If a system has more than one network card, and so more than one MAC, any one of the values may be returned.

To generate a UUID for a given host, identified by its MAC address, use the uuid1() function. You can pass a node identifier, or leave the field blank to use the value returned by getnode().

import uuid

u = uuid.uuid1()

print u
print type(u)
print 'bytes :', repr(u.bytes)
print 'hex :', u.hex
print 'int :', u.int
print 'urn :', u.urn
print 'variant :', u.variant
print 'version :', u.version
print 'fields :', u.fields
print '\ttime_low : ', u.time_low
print '\ttime_mid : ', u.time_mid
print '\ttime_hi_version : ', u.time_hi_version
print '\tclock_seq_hi_variant: ', u.clock_seq_hi_variant
print '\tclock_seq_low : ', u.clock_seq_low
print '\tnode : ', u.node
print '\ttime : ', u.time
print '\tclock_seq : ', u.clock_seq


The components of the UUID object returned can be accessed through read-only instance attributes. Some attributes, such as hex, int, and urn, are different representations of the UUID value.


$ python uuid_uuid1.py
c8425fd2-5bec-11dd-b385-001ec200d9e0
<class 'uuid.UUID'>
bytes : '\xc8B_\xd2[\xec\x11\xdd\xb3\x85\x00\x1e\xc2\x00\xd9\xe0'
hex : c8425fd25bec11ddb385001ec200d9e0
int : 266190234244921474865513442896659929568
urn : urn:uuid:c8425fd2-5bec-11dd-b385-001ec200d9e0
variant : specified in RFC 4122
version : 1
fields : (3359793106L, 23532L, 4573L, 179L, 133L, 132103854560L)
time_low : 3359793106
time_mid : 23532
time_hi_version : 4573
clock_seq_hi_variant: 179
clock_seq_low : 133
node : 132103854560
time : 134364636421185490
clock_seq : 13189


Because of the time component, each time uuid1() is called a new value is returned.

import uuid

for i in xrange(3):
print uuid.uuid1()


Notice in this output that only the time component (at the beginning of the string) changes.
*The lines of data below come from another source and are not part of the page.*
-- pv_equiv track=rewrite | github.com/pypi-data/pypi-mirror-237 | packages/hak/hak-0.0.204.tar.gz/hak-0.0.204/hak/string/insert/new_line_before_new_line_and_cea_.py | f
-- ===== SOURCE A (Python) =====
-- def f(x):
--   for (before, after) in [
--     ('\n_', '\n\n_'),
--     ('\nc', '\n\nc'),
--     ('\ne', '\n\ne'),
--     ('\na', '\n\na'),
--   ]:
--     x = x.replace(before, after)
--   return x
-- ===== SOURCE B (Python) =====
-- def f(x):
--   out = []
--   n = len(x)
--   for i in range(n):
--     ch = x[i]
--     out.append(ch)
--     if ch == '\n' and i + 1 < n and x[i + 1] in '_cea':
--       out.append('\n')
--   return ''.join(out)
-- ===== Notes on version B (the rewrite author's own statement) =====
-- stated objective: alternative
-- what changed: Replaces four sequential full-string str.replace passes by one left-to-right indexed scan that emits an extra newline whenever a newline is immediately followed by one of the four trigger characters.
import Mathlib
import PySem

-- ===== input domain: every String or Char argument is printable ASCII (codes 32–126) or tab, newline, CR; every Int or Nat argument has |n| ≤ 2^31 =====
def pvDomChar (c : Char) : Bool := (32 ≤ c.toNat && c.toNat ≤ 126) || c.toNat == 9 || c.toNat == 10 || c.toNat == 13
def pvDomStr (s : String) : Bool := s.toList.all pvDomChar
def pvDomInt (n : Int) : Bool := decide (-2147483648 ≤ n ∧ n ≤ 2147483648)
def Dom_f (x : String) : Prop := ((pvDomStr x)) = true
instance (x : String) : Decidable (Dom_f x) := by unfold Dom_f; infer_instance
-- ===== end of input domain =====

-- B replaces A's four sequential str.replace passes by one left-to-right scan that
-- doubles each newline followed by a trigger character (objective: alternative, a single pass).

-- ===== PORT A =====
-- literal transliteration: the for-loop over (before, after) pairs is a foldl doing x = x.replace(before, after)
def f (x : String) : String :=
  [("\n_", "\n\n_"), ("\nc", "\n\nc"), ("\ne", "\n\ne"), ("\na", "\n\na")].foldl
    (fun acc p => PySem.Str.replace acc p.1 p.2) x

-- ===== PORT B =====
-- B's scan: emit each char; after a '\n' whose successor is in '_cea', emit one extra '\n'
def insB (S : Char → Bool) : List Char → List Char
  | [] => []
  | a :: t =>
      if (a == '\n') && (match t with | b :: _ => S b | [] => false) then
        a :: '\n' :: insB S t
      else
        a :: insB S t

def f_alt (x : String) : String :=
  String.ofList (insB (fun c => ['_', 'c', 'e', 'a'].contains c) x.toList)

-- ===== PRECONDITION & SPEC =====
def Spec_f (x : String) (out : String) : Prop := out = f_alt x
instance (x : String) (out : String) : Decidable (Spec_f x out) := by unfold Spec_f; infer_instance

-- ===== CLAIM (what is proved, stated in full; the proofs are below) =====
def Claim_equal_f : Prop := ∀ (x : String), Dom_f x → Spec_f x (f x)

-- ===== LEMMAS AND PROOFS =====

theorem insB_nil (S : Char → Bool) : insB S [] = [] := rfl

theorem insB_single (S : Char → Bool) (a : Char) : insB S [a] = [a] := by
  simp [insB]

theorem insB_cons₂ (S : Char → Bool) (a b : Char) (u : List Char) :
    insB S (a :: b :: u)
      = if (a == '\n') && S b then a :: '\n' :: insB S (b :: u) else a :: insB S (b :: u) := rfl

-- insB with a pointwise-equal predicate gives the same output
theorem insB_congr (S T : Char → Bool) (h : ∀ c, S c = T c) :
    ∀ l : List Char, insB S l = insB T l := by
  intro l
  induction l with
  | nil => rfl
  | cons a t ih =>
      cases t with
      | nil => simp [insB]
      | cons b u => rw [insB_cons₂, insB_cons₂, h b, ih]

-- one replace of '\n'++c by '\n\n'++c (c ≠ '\n') is the single-character scan insB (· == c)
theorem replace_go_eq_insB (c : Char) (hc : c ≠ '\n') :
    ∀ (fuel : Nat) (l acc : List Char), l.length ≤ fuel →
      PySem.Chars.replace.go ['\n', c] ['\n', '\n', c] fuel l acc
        = acc.reverse ++ insB (· == c) l := by
  intro fuel
  induction fuel with
  | zero =>
      intro l acc hl
      have : l = [] := by
        cases l with
        | nil => rfl
        | cons a t => simp at hl
      subst this
      simp [PySem.Chars.replace.go, insB]
  | succ n ih =>
      intro l acc hl
      cases l with
      | nil => simp [PySem.Chars.replace.go, insB]
      | cons a t =>
          cases t with
          | nil =>
              have hp : List.isPrefixOf ['\n', c] [a] = false := by
                simp [List.isPrefixOf]
              simp only [PySem.Chars.replace.go, hp, Bool.false_eq_true, if_false]
              rw [ih [] (a :: acc) (by simp)]
              simp [insB_single, insB_nil]
          | cons b u =>
              by_cases hp : List.isPrefixOf ['\n', c] (a :: b :: u) = true
              · have hab : '\n' = a ∧ c = b := by
                  simpa [List.isPrefixOf] using hp
                obtain ⟨ha, hb⟩ := hab
                subst ha; subst hb
                simp only [PySem.Chars.replace.go, hp, if_true]
                have hdrop : List.drop (['\n', c].length) ('\n' :: c :: u) = u := by simp
                rw [hdrop]
                have hu : u.length ≤ n := by simp at hl; omega
                rw [ih u (['\n', '\n', c].reverse ++ acc) hu]
                have h1 : insB (· == c) ('\n' :: c :: u) = '\n' :: '\n' :: insB (· == c) (c :: u) := by
                  rw [insB_cons₂]; simp
                have h2 : insB (· == c) (c :: u) = c :: insB (· == c) u := by
                  cases u with
                  | nil => exact insB_single _ _
                  | cons d v =>
                      rw [insB_cons₂]
                      have : (c == '\n') = false := by
                        simp [hc]
                      simp [this]
                rw [h1, h2]
                simp
              · simp only [PySem.Chars.replace.go]
                rw [if_neg hp]
                have ht : (b :: u).length ≤ n := by simp at hl ⊢; omega
                rw [ih (b :: u) (a :: acc) ht]
                have hcond : ((a == '\n') && (b == c)) = false := by
                  cases h1 : a == '\n' <;> cases h2 : b == c <;> simp_all [List.isPrefixOf]
                rw [insB_cons₂]
                simp [hcond]

theorem replace_eq_insB (c : Char) (hc : c ≠ '\n') (l : List Char) :
    PySem.Chars.replace l ['\n', c] ['\n', '\n', c] = insB (· == c) l := by
  have h := replace_go_eq_insB c hc l.length l [] (le_refl _)
  simpa [PySem.Chars.replace] using h

theorem toList_replace_insB (s o n2 : String) (c : Char) (hc : c ≠ '\n')
    (ho : o.toList = ['\n', c]) (hn : n2.toList = ['\n', '\n', c]) :
    (PySem.Str.replace s o n2).toList = insB (· == c) s.toList := by
  rw [PySem.Str.toList_replace, ho, hn]
  exact replace_eq_insB c hc s.toList

-- the head of insB on a cons is the original head
theorem insB_cons_head (S : Char → Bool) (b : Char) (u : List Char) :
    ∃ r, insB S (b :: u) = b :: r := by
  cases u with
  | nil => exact ⟨[], insB_single _ _⟩
  | cons d v =>
      by_cases h : ((b == '\n') && S d) = true
      · exact ⟨'\n' :: insB S (d :: v), by rw [insB_cons₂, if_pos h]⟩
      · exact ⟨insB S (d :: v), by rw [insB_cons₂, if_neg h]⟩

-- two scans with disjoint, newline-free target sets compose into one scan over the union
theorem insB_comp (S T : Char → Bool)
    (hT : T '\n' = false) (hd : ∀ c, T c = true → S c = false) :
    ∀ l : List Char, insB T (insB S l) = insB (fun c => S c || T c) l := by
  intro l
  induction l with
  | nil => rfl
  | cons a t ih =>
      cases t with
      | nil => simp [insB_single]
      | cons b u =>
          obtain ⟨r, hr⟩ := insB_cons_head S b u
          by_cases hS : ((a == '\n') && S b) = true
          · obtain ⟨ha, hSb⟩ : a = '\n' ∧ S b = true := by
              simpa using hS
            subst ha
            have hTb : T b = false := by
              cases hTb : T b with
              | false => rfl
              | true => rw [hd b hTb] at hSb; simp at hSb
            rw [insB_cons₂, if_pos hS, hr]
            have s1 : insB T ('\n' :: '\n' :: b :: r) = '\n' :: insB T ('\n' :: b :: r) := by
              rw [insB_cons₂]; simp [hT]
            have s2 : insB T ('\n' :: b :: r) = '\n' :: insB T (b :: r) := by
              rw [insB_cons₂]; simp [hTb]
            rw [s1, s2, ← hr, ih]
            rw [insB_cons₂]
            simp [hSb]
          · rw [insB_cons₂, if_neg hS, hr]
            by_cases hTc : ((a == '\n') && T b) = true
            · obtain ⟨ha, hTb⟩ : a = '\n' ∧ T b = true := by
                simpa using hTc
              subst ha
              have hSb : S b = false := hd b hTb
              have s1 : insB T ('\n' :: b :: r) = '\n' :: '\n' :: insB T (b :: r) := by
                rw [insB_cons₂]; simp [hTb]
              rw [s1, ← hr, ih]
              rw [insB_cons₂]
              simp [hSb, hTb]
            · have s1 : insB T (a :: b :: r) = a :: insB T (b :: r) := by
                rw [insB_cons₂, if_neg hTc]
              rw [s1, ← hr, ih]
              have hcond : ((a == '\n') && (S b || T b)) = false := by
                simp only [Bool.and_eq_true] at hS hTc
                by_cases h1 : (a == '\n') = true
                · have h2 : S b = false := by
                    cases h2 : S b with
                    | false => rfl
                    | true => exact absurd ⟨h1, h2⟩ hS
                  have h3 : T b = false := by
                    cases h3 : T b with
                    | false => rfl
                    | true => exact absurd ⟨h1, h3⟩ hTc
                  simp [h2, h3]
                · simp only [Bool.not_eq_true] at h1
                  simp [h1]
              rw [insB_cons₂, if_neg (by simp [hcond])]

-- ===== VERDICT (by name: the statement is the Claim_ definition above) =====
theorem f_spec : Claim_equal_f := by
  intro x _
  unfold Spec_f
  apply String.toList_injective
  show (f x).toList = (f_alt x).toList
  unfold f f_alt
  simp only [List.foldl, String.toList_ofList]
  rw [toList_replace_insB _ _ _ 'a' (by decide) (by decide) (by decide)]
  rw [toList_replace_insB _ _ _ 'e' (by decide) (by decide) (by decide)]
  rw [toList_replace_insB _ _ _ 'c' (by decide) (by decide) (by decide)]
  rw [toList_replace_insB _ _ _ '_' (by decide) (by decide) (by decide)]
  rw [insB_comp (· == '_') (· == 'c') (by decide)
        (fun c h => by simp only [beq_iff_eq] at h; subst h; decide)]
  rw [insB_comp (fun c => (c == '_') || (c == 'c')) (· == 'e') (by decide)
        (fun c h => by simp only [beq_iff_eq] at h; subst h; decide)]
  rw [insB_comp (fun c => ((c == '_') || (c == 'c')) || (c == 'e')) (· == 'a') (by decide)
        (fun c h => by simp only [beq_iff_eq] at h; subst h; decide)]
  apply insB_congr
  intro c
  simp only [List.contains_cons, List.contains_nil, Bool.or_false]
  ac_rfl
$ python uuid_uuid1_repeat.py
f48683ca-5bec-11dd-9168-001ec200d9e0
f4868a8c-5bec-11dd-9168-001ec200d9e0
f4868c3a-5bec-11dd-9168-001ec200d9e0


Of course, since your computer has a different MAC address than mine, you will see entirely different values if you run the examples, because the node identifier at the end of the UUID will change, too.

import uuid

node1 = uuid.getnode()
print hex(node1), uuid.uuid1(node1)

node2 = 0x1e5274040e
print hex(node2), uuid.uuid1(node2)



$ python uuid_uuid1_othermac.py
0x1ec200d9e0L 79e13e17-5bed-11dd-83e5-001ec200d9e0
0x1e5274040eL 79e1c1b0-5bed-11dd-9e3c-001e5274040e


UUID 3 and 5 - Name-Based Values:

It is also useful in some contexts to create UUID values from names instead of random or time-based values. Versions 3 and 5 of the UUID specification use cryptographic hash values (MD5 or SHA-1) to combine namespace-specific seed values with "names" (DNS hostnames, URLs, object ids, etc.). There are several well-known namespaces, identified by pre-defined UUID values, for working with DNS, URLs, ISO OIDs, and X.500 Distinguished Names. You can also define your own application-specific namespaces by generating and saving UUID values.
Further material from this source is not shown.